VPA is designed for "rightsizing" workloads. It frees you from manually tuning CPU/Memory requests, which is critical because incorrect requests can lead to either waste (over-provisioning) or instability/throttling (under-provisioning),.

How it works: VPA consists of three components:

  1. Recommender: Analyzes historical resource usage history to calculate optimal values.
  2. Updater: Decides if a Pod needs to be updated to apply new resources.
  3. Admission Controller: Overrides resource requests on new Pods as they are created.

Signals driving VPA: VPA relies primarily on historical usage data (CPU and Memory) and real-time events like OOM (Out of Memory) kills. It looks at trends over time to determine the lower bound (minimum viable) and upper bound (maximum reasonable) for resources.

Update Modes:

  • Off: Calculates recommendations but does not apply them (dry-run).
  • Initial: Applies resources only when a Pod is created. It does not change running Pods.
  • Recreate: Evicts running Pods if their requests deviate significantly from the recommendation. The workload controller then recreates the Pod with new values.
  • InPlaceOrRecreate: Attempts to resize the Pod in-place (without restarting) if the underlying node has capacity. If in-place resize isn't possible, it falls back to eviction.

3. Node Autoscaling (Cluster Autoscaler / Karpenter)

Goal: Adjust the number of Nodes in the cluster to accommodate Pods.

Node autoscaling bridges the gap between your abstract workloads and the physical/virtual infrastructure.

How it works: Unlike HPA/VPA, Node Autoscalers do not typically look at CPU/Memory usage percentages of the nodes. Instead, they focus on schedulability and allocation.

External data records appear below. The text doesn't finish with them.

-- interior of a block: bounds and stability of the block end
theorem pvS_block (p a : List String) (n i : Int) (h : i ≤ n) :
    pvS p a n i = (if pvOKp p a n (pvE a n i) = true then pvNB a n i else 0) + pvS p a n (pvE a n i + 1) := by
  by_cases hc : (decide (i < n) && pvBI a i) = true
  · have hiE : pvE a n i = pvE a n (i+1) := by rw [pvE, if_pos hc]
    have hnb : pvNB a n i = (if pvIsB a i then 1 else 0) + pvNB a n (i+1) := by
      rw [pvNB, if_pos hc]
    simp only [Bool.and_eq_true, decide_eq_true_eq] at hc
    have hrec := pvS_block p a n (i+1) (by omega)
    rw [pvS, if_pos hc.1, hrec, ← hiE, hnb]
    cases hok : pvOKp p a n (pvE a n i)
    · simp [hok]
    · simp only [hok, Bool.and_true, if_pos rfl]
      cases hisb : pvIsB a i <;> simp [hisb] <;> ring
  · have hE : pvE a n i = i := by rw [pvE, if_neg hc]
    rw [hE]
    have hnb : pvNB a n i = 0 := by rw [pvNB, if_neg hc]
    rw [hnb]
    by_cases hin : i < n
    · have hbi : pvBI a i = false := by
        simp only [Bool.and_eq_true, decide_eq_true_eq, not_and] at hc
        cases hb : pvBI a i
        · rfl
        · exact absurd hb (by simp [hc hin])
      have hisb : pvIsB a i = false := by
        cases hb : pvIsB a i
        · rfl
        · rw [pvIsB_BI a i hb] at hbi; cases hbi
      rw [pvS, if_pos hin, hisb]
      simp
    · rw [pvS, if_neg hin, pvS, if_neg (by omega : ¬ (i + 1 < n))]
      simp
termination_by (n - i).toNat
decreasing_by simp only [Bool.and_eq_true, decide_eq_true_eq] at *; omega

theorem pvCB_block (a : List String) (n i : Int) (h : i ≤ n) :
    pvCB a n i = pvNB a n i + pvCB a n (pvE a n i + 1) := by
  by_cases hc : (decide (i < n) && pvBI a i) = true
  · have hiE : pvE a n i = pvE a n (i+1) := by rw [pvE, if_pos hc]
    have hnb : pvNB a n i = (if pvIsB a i then 1 else 0) + pvNB a n (i+1) := by
      rw [pvNB, if_pos hc]
    simp only [Bool.and_eq_true, decide_eq_true_eq] at hc
    have hrec := pvCB_block a n (i+1) (by omega)
    rw [pvCB, if_pos hc.1, hrec, ← hiE, hnb]
    ring
  · have hE : pvE a n i = i := by rw [pvE, if_neg hc]
    have hnb : pvNB a n i = 0 := by rw [pvNB, if_neg hc]
    rw [hE, hnb]
    by_cases hin : i < n
    · have hbi : pvBI a i = false := by
        simp only [Bool.and_eq_true, decide_eq_true_eq, not_and] at hc
        cases hb : pvBI a i
        · rfl
        · exact absurd hb (by simp [hc hin])
      have hisb : pvIsB a i = false := by
        cases hb : pvIsB a i
        · rfl
        · rw [pvIsB_BI a i hb] at hbi; cases hbi
      rw [pvCB, if_pos hin, hisb]
      simp
    · rw [pvCB, if_neg hin, pvCB, if_neg (by omega : ¬ (i + 1 < n))]
      simp
termination_by (n - i).toNat
decreasing_by simp only [Bool.and_eq_true, decide_eq_true_eq] at *; omega

-- B's scan (with block bound m = n) computes (tp + pvS, cp + pvCB)
theorem pvScanB_eq (p a : List String) (n : Int) :
    ∀ (fuel : Nat) (i tp cp : Int), (n - i).toNat ≤ fuel →
      pvScanB p a n n i tp cp fuel = (tp + pvS p a n i, cp + pvCB a n i) := by
  intro fuel
  induction fuel with
  | zero =>
    intro i tp cp hf
    have hin : ¬ i < n := by omega
    rw [pvScanB, pvS, if_neg hin, pvCB, if_neg hin]
    simp
  | succ fuel ih =>
    intro i tp cp hf
    rw [pvScanB]
    by_cases hin : i < n
    · rw [if_pos hin]
      by_cases hbi : pvBI a i = true
      · rw [if_pos hbi]
        simp only [pvBlockEnd_eq a n ((n - i).toNat) i 0 le_rfl, zero_add]
        have hEle : pvE a n i ≤ n := pvE_le a n i (by omega)
        have hEge : i ≤ pvE a n i := pvE_ge a n i
        rw [pvS_block p a n i (by omega), pvCB_block a n i (by omega)]
        by_cases hz : (pvNB a n i == 0) = true
        · rw [if_pos hz, ih (pvE a n i + 1) _ _ (by omega)]
          simp only [beq_iff_eq] at hz
          rw [hz]
          simp only [Prod.mk.injEq]
          constructor
          · split <;> ring
          · ring
        · rw [if_neg hz, ih (pvE a n i + 1) _ _ (by omega)]
          have hok : (pvMt p a (pvE a n i - 1) && (pvE a n i == n || pvMt p a (pvE a n i))) = pvOKp p a n (pvE a n i) := rfl
          rw [hok]
          split <;> simp only [Prod.mk.injEq] <;> constructor <;> ring
      · rw [if_neg hbi, ih (i+1) _ _ (by omega)]
        have hisb : pvIsB a i = false := by
          cases hb : pvIsB a i
          · rfl
          · exact absurd (pvIsB_BI a i hb) hbi
        have hS : pvS p a n i = pvS p a n (i+1) := by
          rw [pvS, if_pos hin, hisb]; simp
        have hC : pvCB a n i = pvCB a n (i+1) := by
          rw [pvCB, if_pos hin, hisb]; simp
        rw [hS, hC]
    · rw [if_neg hin, pvS, if_neg hin, pvCB, if_neg hin]
      simp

Signals driving Node Scaling:

  1. Provisioning (Scale Up): The primary signal is the presence of unschedulable Pods (Pods in a Pending state). If a Pod cannot be scheduled because no Node has enough free requested capacity (or fails affinity/taint rules), the autoscaler provisions a new Node,.
  2. Consolidation (Scale Down): The autoscaler watches for nodes that are underutilized. A node is a candidate for removal if:
    • All Pods running on it can be rescheduled onto other existing nodes.
    • It effectively monitors the sum of Pod requests against Node capacity, not the live CPU usage.

Implementations:

  • Cluster Autoscaler: The traditional standard. It modifies cloud provider Node Groups (e.g., ASGs).
  • Karpenter: A newer, more direct approach that provisions nodes directly (bypassing node groups) to exactly fit the pending Pods' constraints.

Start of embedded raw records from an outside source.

-- pv_equiv track=rewrite | github.com/leongershko/Nand2Tetris | Project06/Parser.py | remove_com_space
-- ===== SOURCE A (Python) =====
-- def remove_com_space(f):
--     inp_lines_as_list = [line.rstrip('\n') for line in f]
--     input_lines_no_space = [line.replace(' ', "") for line in inp_lines_as_list]
--
--     new_lst = input_lines_no_space.copy()
--     for i, val in enumerate(input_lines_no_space):
--         if val[:2] == "//":
--             new_lst[i] = ""
--
--         elif "//" in val:
--             ind = val.find("//")
--             new_val = val[:ind]
--             new_lst[i] = new_val
--     # Remove the new lines in the Array
--     new_lst = [val for val in new_lst if val != ""]
--
--     return new_lst
-- ===== SOURCE B (Python) =====
-- def remove_com_space(f):
--     out = []
--     for line in f:
--         buf = []
--         pending = False
--         cut = False
--         for c in line.rstrip('\n'):
--             if c == ' ':
--                 continue
--             if c == '/':
--                 if pending:
--                     cut = True
--                     break
--                 pending = True
--             else:
--                 if pending:
--                     buf.append('/')
--                     pending = False
--                 buf.append(c)
--         if pending and not cut:
--             buf.append('/')
--         if buf:
--             out.append(''.join(buf))
--     return out
-- ===== Notes on version B (the rewrite author's own statement) =====
-- stated objective: alternative
-- what changed: B replaces A's staged whole-string passes (rstrip list, space-replace list, find/slice comment cut, empty filter) by a per-line character-level state machine: a single scan over each line's characters that skips spaces on the fly, carries a pending-slash flag, and breaks the moment a second slash completes a '//' comment marker, emitting the line only if anything was kept.
import Mathlib
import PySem

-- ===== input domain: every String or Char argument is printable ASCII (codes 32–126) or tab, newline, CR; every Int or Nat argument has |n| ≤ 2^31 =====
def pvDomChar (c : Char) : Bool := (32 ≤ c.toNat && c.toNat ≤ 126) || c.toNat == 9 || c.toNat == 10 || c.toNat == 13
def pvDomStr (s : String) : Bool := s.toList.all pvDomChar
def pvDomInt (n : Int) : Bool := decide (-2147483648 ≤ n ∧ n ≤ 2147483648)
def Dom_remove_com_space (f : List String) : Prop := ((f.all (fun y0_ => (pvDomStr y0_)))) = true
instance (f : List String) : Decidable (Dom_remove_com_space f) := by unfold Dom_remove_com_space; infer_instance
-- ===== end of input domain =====

-- B replaces A's staged string passes by one char-level state-machine scan per line; objective: alternative.

-- shared helper: Python's line.rstrip('\n') — drops ALL trailing '\n' chars (exact; PySem has no chars-argument rstrip)
def pvRstripNl (cs : List Char) : List Char := (cs.reverse.dropWhile (· == '\n')).reverse

-- ===== PORT A =====
def remove_com_space (f : List String) : List String :=
  let inp_lines_as_list := f.map (fun line => String.ofList (pvRstripNl line.toList))
  let input_lines_no_space := inp_lines_as_list.map (fun line => PySem.Str.replace line " " "")
  let new_lst := (PySem.List.enumerate input_lines_no_space).foldl
    (fun acc (p : Int × String) =>
      let val := p.2
      if PySem.Str.slice val none (some 2) = "//" then acc.set p.1.toNat ""
      else if PySem.Str.isIn "//" val then
        let ind := PySem.Str.find val "//"
        let new_val := PySem.Str.slice val none (some ind)
        acc.set p.1.toNat new_val
      else acc)
    input_lines_no_space
  new_lst.filter (fun val => val ≠ "")

-- ===== PORT B =====
-- Source B's inner char loop: skip spaces, carry the `pending`-slash flag, stop when a second
-- slash completes "//"; the result is the loop's `buf` (plus the final pending slash).
def pvScan (pending : Bool) : List Char → List Char
  | [] => if pending then ['/'] else []
  | c :: rest =>
    if c = ' ' then pvScan pending rest
    else if c = '/' then
      (if pending then [] else pvScan true rest)
    else
      (if pending then ['/', c] else [c]) ++ pvScan false rest

def remove_com_space_alt (f : List String) : List String :=
  f.foldl (fun out line =>
    let buf := pvScan false (pvRstripNl line.toList)
    if buf ≠ [] then out ++ [String.ofList buf] else out) []

-- ===== PRECONDITION & SPEC =====
def Spec_remove_com_space (f : List String) (out : List String) : Prop := out = remove_com_space_alt f
instance (f : List String) (out : List String) : Decidable (Spec_remove_com_space f out) := by unfold Spec_remove_com_space; infer_instance

-- ===== CLAIM (what is proved, stated in full; the proofs are below) =====
def Claim_equal_remove_com_space : Prop := ∀ (f : List String), Dom_remove_com_space f → Spec_remove_com_space f (remove_com_space f)

-- ===== LEMMAS AND PROOFS =====

lemma pvToList2 : ("//" : String).toList = ['/', '/'] := by decide

-- the per-line value A's comment-cutting loop writes at each index
def pvGA (val : String) : String :=
  if PySem.Str.slice val none (some 2) = "//" then ""
  else if PySem.Str.isIn "//" val then
    PySem.Str.slice val none (some (PySem.Str.find val "//"))
  else val

-- A's enumerate/set loop is a positional map
lemma pvLoopEq (xs pre : List String) :
    (PySem.List.enumerate xs (pre.length : Int)).foldl
      (fun acc (p : Int × String) =>
        if PySem.Str.slice p.2 none (some 2) = "//" then acc.set p.1.toNat ""
        else if PySem.Str.isIn "//" p.2 then
          acc.set p.1.toNat (PySem.Str.slice p.2 none (some (PySem.Str.find p.2 "//")))
        else acc)
      (pre ++ xs) = pre ++ xs.map pvGA := by
  induction xs generalizing pre with
  | nil => simp
  | cons x xs ih =>
    rw [PySem.List.enumerate_cons, List.foldl_cons]
    have hset : ∀ v : String, (pre ++ x :: xs).set ((pre.length : Int)).toNat v
        = (pre ++ [v]) ++ xs := by
      intro v; simp
    have hstep : ∀ v : String, pvGA x = v →
        (PySem.List.enumerate xs ((pre.length : Int) + 1)).foldl
          (fun acc (p : Int × String) =>
            if PySem.Str.slice p.2 none (some 2) = "//" then acc.set p.1.toNat ""
            else if PySem.Str.isIn "//" p.2 then
              acc.set p.1.toNat (PySem.Str.slice p.2 none (some (PySem.Str.find p.2 "//")))
            else acc)
          ((pre ++ [v]) ++ xs) = pre ++ (x :: xs).map pvGA := by
      intro v hv
      have h1 : ((pre.length : Int) + 1) = (((pre ++ [v]).length : Nat) : Int) := by
        simp
      rw [h1, ih (pre ++ [v])]
      simp [← hv]
    by_cases h1 : PySem.Str.slice x none (some 2) = "//"
    · rw [if_pos h1, hset]
      exact hstep "" (by unfold pvGA; rw [if_pos h1])
    · rw [if_neg h1]
      by_cases h2 : PySem.Str.isIn "//" x
      · rw [if_pos h2, hset]
        exact hstep _ (by unfold pvGA; rw [if_neg h1, if_pos h2])
      · rw [if_neg h2]
        have hx : pre ++ x :: xs = (pre ++ [x]) ++ xs := by simp
        rw [hx]
        exact hstep x (by unfold pvGA; rw [if_neg h1, if_neg h2])

-- A's per-line value phrased on char lists
def pvGB (cs : List Char) : List Char :=
  if PySem.Chars.isIn ['/', '/'] cs then
    PySem.Chars.slice cs none (some (PySem.Chars.find cs ['/', '/']))
  else cs

-- if "//" is a prefix, its first occurrence is at index 0
lemma pvFindZero (cs : List Char) (h : ['/', '/'] <+: cs) :
    PySem.Chars.find cs ['/', '/'] = 0 := by
  have hne : PySem.Chars.find cs ['/', '/'] ≠ -1 := fun hc =>
    ((PySem.Chars.find_eq_neg_one_iff _ _).mp hc) h.isInfix
  have hspec := PySem.Chars.findFrom_natCast_spec cs ['/', '/'] 0 (Nat.zero_le _)
  rw [Nat.cast_zero, PySem.Chars.findFrom_zero] at hspec
  obtain ⟨h0, _, hmin⟩ := hspec hne
  by_contra hne0
  have hpos : 0 < (PySem.Chars.find cs ['/', '/']).toNat := by omega
  exact hmin 0 (Nat.zero_le _) hpos (by simpa using h)

-- the per-line transforms agree (A's string version vs the char-list version)
lemma pvPerLine (val : String) : pvGA val = String.ofList (pvGB val.toList) := by
  unfold pvGA pvGB
  by_cases h1 : PySem.Str.slice val none (some 2) = "//"
  · have htake : List.take 2 val.toList = ['/', '/'] := by
      have h := congrArg String.toList h1
      rw [PySem.Str.toList_slice] at h
      have h2 : PySem.Chars.slice val.toList none (some 2)
          = List.take (2 : Int).toNat val.toList :=
        PySem.List.slice_to val.toList (by norm_num)
      rw [h2, pvToList2] at h
      simpa using h
    have hpre : ['/', '/'] <+: val.toList := by
      rw [List.prefix_iff_eq_take]; exact htake.symm
    have hin : PySem.Chars.isIn ['/', '/'] val.toList = true :=
      (PySem.Chars.isIn_iff_infix _ _).mpr hpre.isInfix
    rw [if_pos h1, if_pos hin, pvFindZero _ hpre]
    have h0 : PySem.Chars.slice val.toList none (some 0)
        = List.take (0 : Int).toNat val.toList :=
      PySem.List.slice_to val.toList (le_refl 0)
    rw [h0, Int.toNat_zero, List.take_zero]
  · rw [if_neg h1]
    by_cases h2 : PySem.Str.isIn "//" val
    · have hin : PySem.Chars.isIn ['/', '/'] val.toList = true := by
        have h := (PySem.Str.isIn_iff_infix "//" val).mp h2
        rw [pvToList2] at h
        exact (PySem.Chars.isIn_iff_infix _ _).mpr h
      rw [if_pos h2, if_pos hin]
      apply String.toList_injective
      rw [PySem.Str.toList_slice, String.toList_ofList, PySem.Str.find_eq, pvToList2]
    · have hin : PySem.Chars.isIn ['/', '/'] val.toList = false := by
        rw [Bool.eq_false_iff]
        intro hc
        apply h2
        rw [PySem.Str.isIn_iff_infix, pvToList2]
        exact (PySem.Chars.isIn_iff_infix _ _).mp hc
      rw [if_neg h2, hin]
      simp

-- find points at the unique minimal occurrence
lemma pvFindUnique (s sub : List Char) (k : Nat) (hat : sub <+: s.drop k)
    (hmin : ∀ i < k, ¬ sub <+: s.drop i) : PySem.Chars.find s sub = (k : Int) := by
  have hin : PySem.Chars.isIn sub s = true :=
    (PySem.Chars.exists_prefix_drop_iff_isIn sub s).mp ⟨k, hat⟩
  have hnn : 0 ≤ PySem.Chars.find s sub := by
    rw [PySem.Chars.find_nonneg_iff]
    exact (PySem.Chars.isIn_iff_infix _ _).mp hin
  obtain ⟨hat', hmin'⟩ := PySem.Chars.find_spec (s := s) (sub := sub) hnn
  have : (PySem.Chars.find s sub).toNat = k := by
    rcases Nat.lt_trichotomy (PySem.Chars.find s sub).toNat k with h | h | h
    · exact absurd hat' (hmin _ h)
    · exact h
    · exact absurd hat (hmin' _ h)
  omega

-- peeling one non-comment-starting char off A's per-line value
lemma pvGB_cons (c : Char) (t : List Char) (hpre : ¬ (['/', '/'] <+: (c :: t))) :
    pvGB (c :: t) = c :: pvGB t := by
  unfold pvGB
  by_cases hin : PySem.Chars.isIn ['/', '/'] (c :: t) = true
  · have hinf : ['/', '/'] <:+: (c :: t) := (PySem.Chars.isIn_iff_infix _ _).mp hin
    have hnn : 0 ≤ PySem.Chars.find (c :: t) ['/', '/'] := by
      rw [PySem.Chars.find_nonneg_iff]; exact hinf
    obtain ⟨hat, hmin⟩ := PySem.Chars.find_spec (s := c :: t) (sub := ['/', '/']) hnn
    set k := (PySem.Chars.find (c :: t) ['/', '/']).toNat with hk
    have hk0 : k ≠ 0 := by
      intro h0
      rw [h0] at hat
      exact hpre (by simpa using hat)
    have hdrop : ∀ i : Nat, (c :: t).drop (i + 1) = t.drop i := fun i => rfl
    have hat' : ['/', '/'] <+: t.drop (k - 1) := by
      have h1 : (c :: t).drop k = t.drop (k - 1) := by
        conv_lhs => rw [show k = (k - 1) + 1 by omega]
        exact hdrop (k - 1)
      rwa [h1] at hat
    have hmin' : ∀ i < k - 1, ¬ (['/', '/'] <+: t.drop i) := by
      intro i hi
      have := hmin (i + 1) (by omega)
      rwa [hdrop i] at this
    have hft : PySem.Chars.find t ['/', '/'] = ((k - 1 : Nat) : Int) :=
      pvFindUnique t ['/', '/'] (k - 1) hat' hmin'
    have hint : PySem.Chars.isIn ['/', '/'] t = true :=
      (PySem.Chars.exists_prefix_drop_iff_isIn ['/', '/'] t).mp ⟨k - 1, hat'⟩
    have hfc : PySem.Chars.find (c :: t) ['/', '/'] = (k : Int) := by omega
    have hs1 : PySem.Chars.slice (c :: t) none (some (k : Int))
        = List.take ((k : Int)).toNat (c :: t) := PySem.List.slice_to _ (by positivity)
    have hs2 : PySem.Chars.slice t none (some ((k - 1 : Nat) : Int))
        = List.take (((k - 1 : Nat) : Int)).toNat t := PySem.List.slice_to _ (by positivity)
    rw [hin, if_pos rfl, hint, if_pos rfl, hfc, hft, hs1, hs2]
    simp only [Int.toNat_natCast]
    conv_lhs => rw [show k = (k - 1) + 1 by omega]
    simp [List.take_succ_cons]
  · have hint : PySem.Chars.isIn ['/', '/'] t = false := by
      rw [Bool.eq_false_iff]
      intro h
      exact hin ((PySem.Chars.isIn_iff_infix _ _).mpr
        (((PySem.Chars.isIn_iff_infix _ _).mp h).trans (List.suffix_cons c t).isInfix))
    rw [if_neg hin, if_neg (by simp [hint])]

-- structural truncate-at-first-"//"
def pvCut : List Char → List Char
  | [] => []
  | [c] => [c]
  | c :: d :: rest => if c = '/' ∧ d = '/' then [] else c :: pvCut (d :: rest)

Summary of Autoscaling Interaction

The interaction between these layers forms a complete elasticity loop:

  1. Workload expands: Traffic increases → HPA detects metric spike → HPA increases replica count.
  2. Infrastructure reacts: New Pods are created but stay Pending because nodes are full → Cluster Autoscaler detects pending Pods → Provisions new Nodes.
  3. Workload shrinks: Traffic drops → HPA reduces replica count.
  4. Infrastructure consolidates: Nodes become underutilized (low request allocation) → Cluster Autoscaler drains and removes empty nodes.

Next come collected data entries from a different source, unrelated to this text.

-- _rewrite_claim_conditions; `.get("claims", []) or []` = getD with default [] (the `or []`
-- is the identity on list values); claims are dicts by the stated types; the in-place write
-- of claim["conditions"] does not affect the returned flag
def rewrite_claim_conditions_py (claim_file_data : List (String × List (List (String × List String)))) (old_name : String) (new_name : String) : Bool :=
  (PySem.Dict.getD (PySem.Dict.mk claim_file_data) "claims" []).foldl
    (fun changed claim =>
      match PySem.Dict.get? (PySem.Dict.mk claim) "conditions" with
      | none => changed  -- conditions is None: not a list, claim_changed = False
      | some conds => changed || (pvRewriteCondListA conds old_name new_name).2)
    false

-- ===== PORT B =====
-- `flush()` of Source B: emit the buffered token (renamed when it equals old_name)
def pvFlushTok (old new buf : List Char) : List Char :=
  if buf.isEmpty then [] else if buf == old then new else buf

-- one iteration of Source B's `for ch in expression` (state: quote, escaped, buf, out)
def pvStepB (old new : List Char) (st : Option Char × Bool × List Char × List Char) (ch : Char) :
    Option Char × Bool × List Char × List Char :=
  match st with
  | (some q, escaped, buf, out) =>
      (if ch == q && !escaped then none else some q, ch == '\\', buf, out ++ [ch])
  | (none, escaped, buf, out) =>
      if pvIsCont ch && (!buf.isEmpty || pvIsStart ch) then
        (none, escaped, buf ++ [ch], out)
      else
        let out' := out ++ pvFlushTok old new buf ++ [ch]
        if ch == '\'' || ch == '"' then (some ch, false, [], out')
        else (none, escaped, [], out')

def pvRenameB (expression old_name new_name : String) : String :=
  let st := expression.toList.foldl (pvStepB old_name.toList new_name.toList) (none, false, [], [])
  String.ofList (st.2.2.2 ++ pvFlushTok old_name.toList new_name.toList st.2.2.1)

def rewrite_claim_conditions_py_alt (claim_file_data : List (String × List (List (String × List String)))) (old_name : String) (new_name : String) : Bool :=
  (PySem.Dict.getD (PySem.Dict.mk claim_file_data) "claims" []).foldl
    (fun changed claim =>
      match PySem.Dict.get? (PySem.Dict.mk claim) "conditions" with
      | none => changed
      | some conds =>
          let rewritten := conds.map (fun c => pvRenameB c old_name new_name)
          changed || rewritten != conds)
    false

-- ===== PRECONDITION & SPEC =====
def Spec_rewrite_claim_conditions_py (claim_file_data : List (String × List (List (String × List String)))) (old_name : String) (new_name : String) (out : Bool) : Prop := out = rewrite_claim_conditions_py_alt claim_file_data old_name new_name
instance (claim_file_data : List (String × List (List (String × List String)))) (old_name : String) (new_name : String) (out : Bool) : Decidable (Spec_rewrite_claim_conditions_py claim_file_data old_name new_name out) := by unfold Spec_rewrite_claim_conditions_py; infer_instance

Engineering Warning: Do not use HPA and VPA on the same metric (e.g., CPU) for the same workload. They will fight each other: HPA will try to add pods to lower average usage, while VPA will try to lower requests because per-pod usage dropped, leading to instability. Use HPA for demand (requests per second) and VPA for rightsizing (CPU/Mem), or separate them entirely.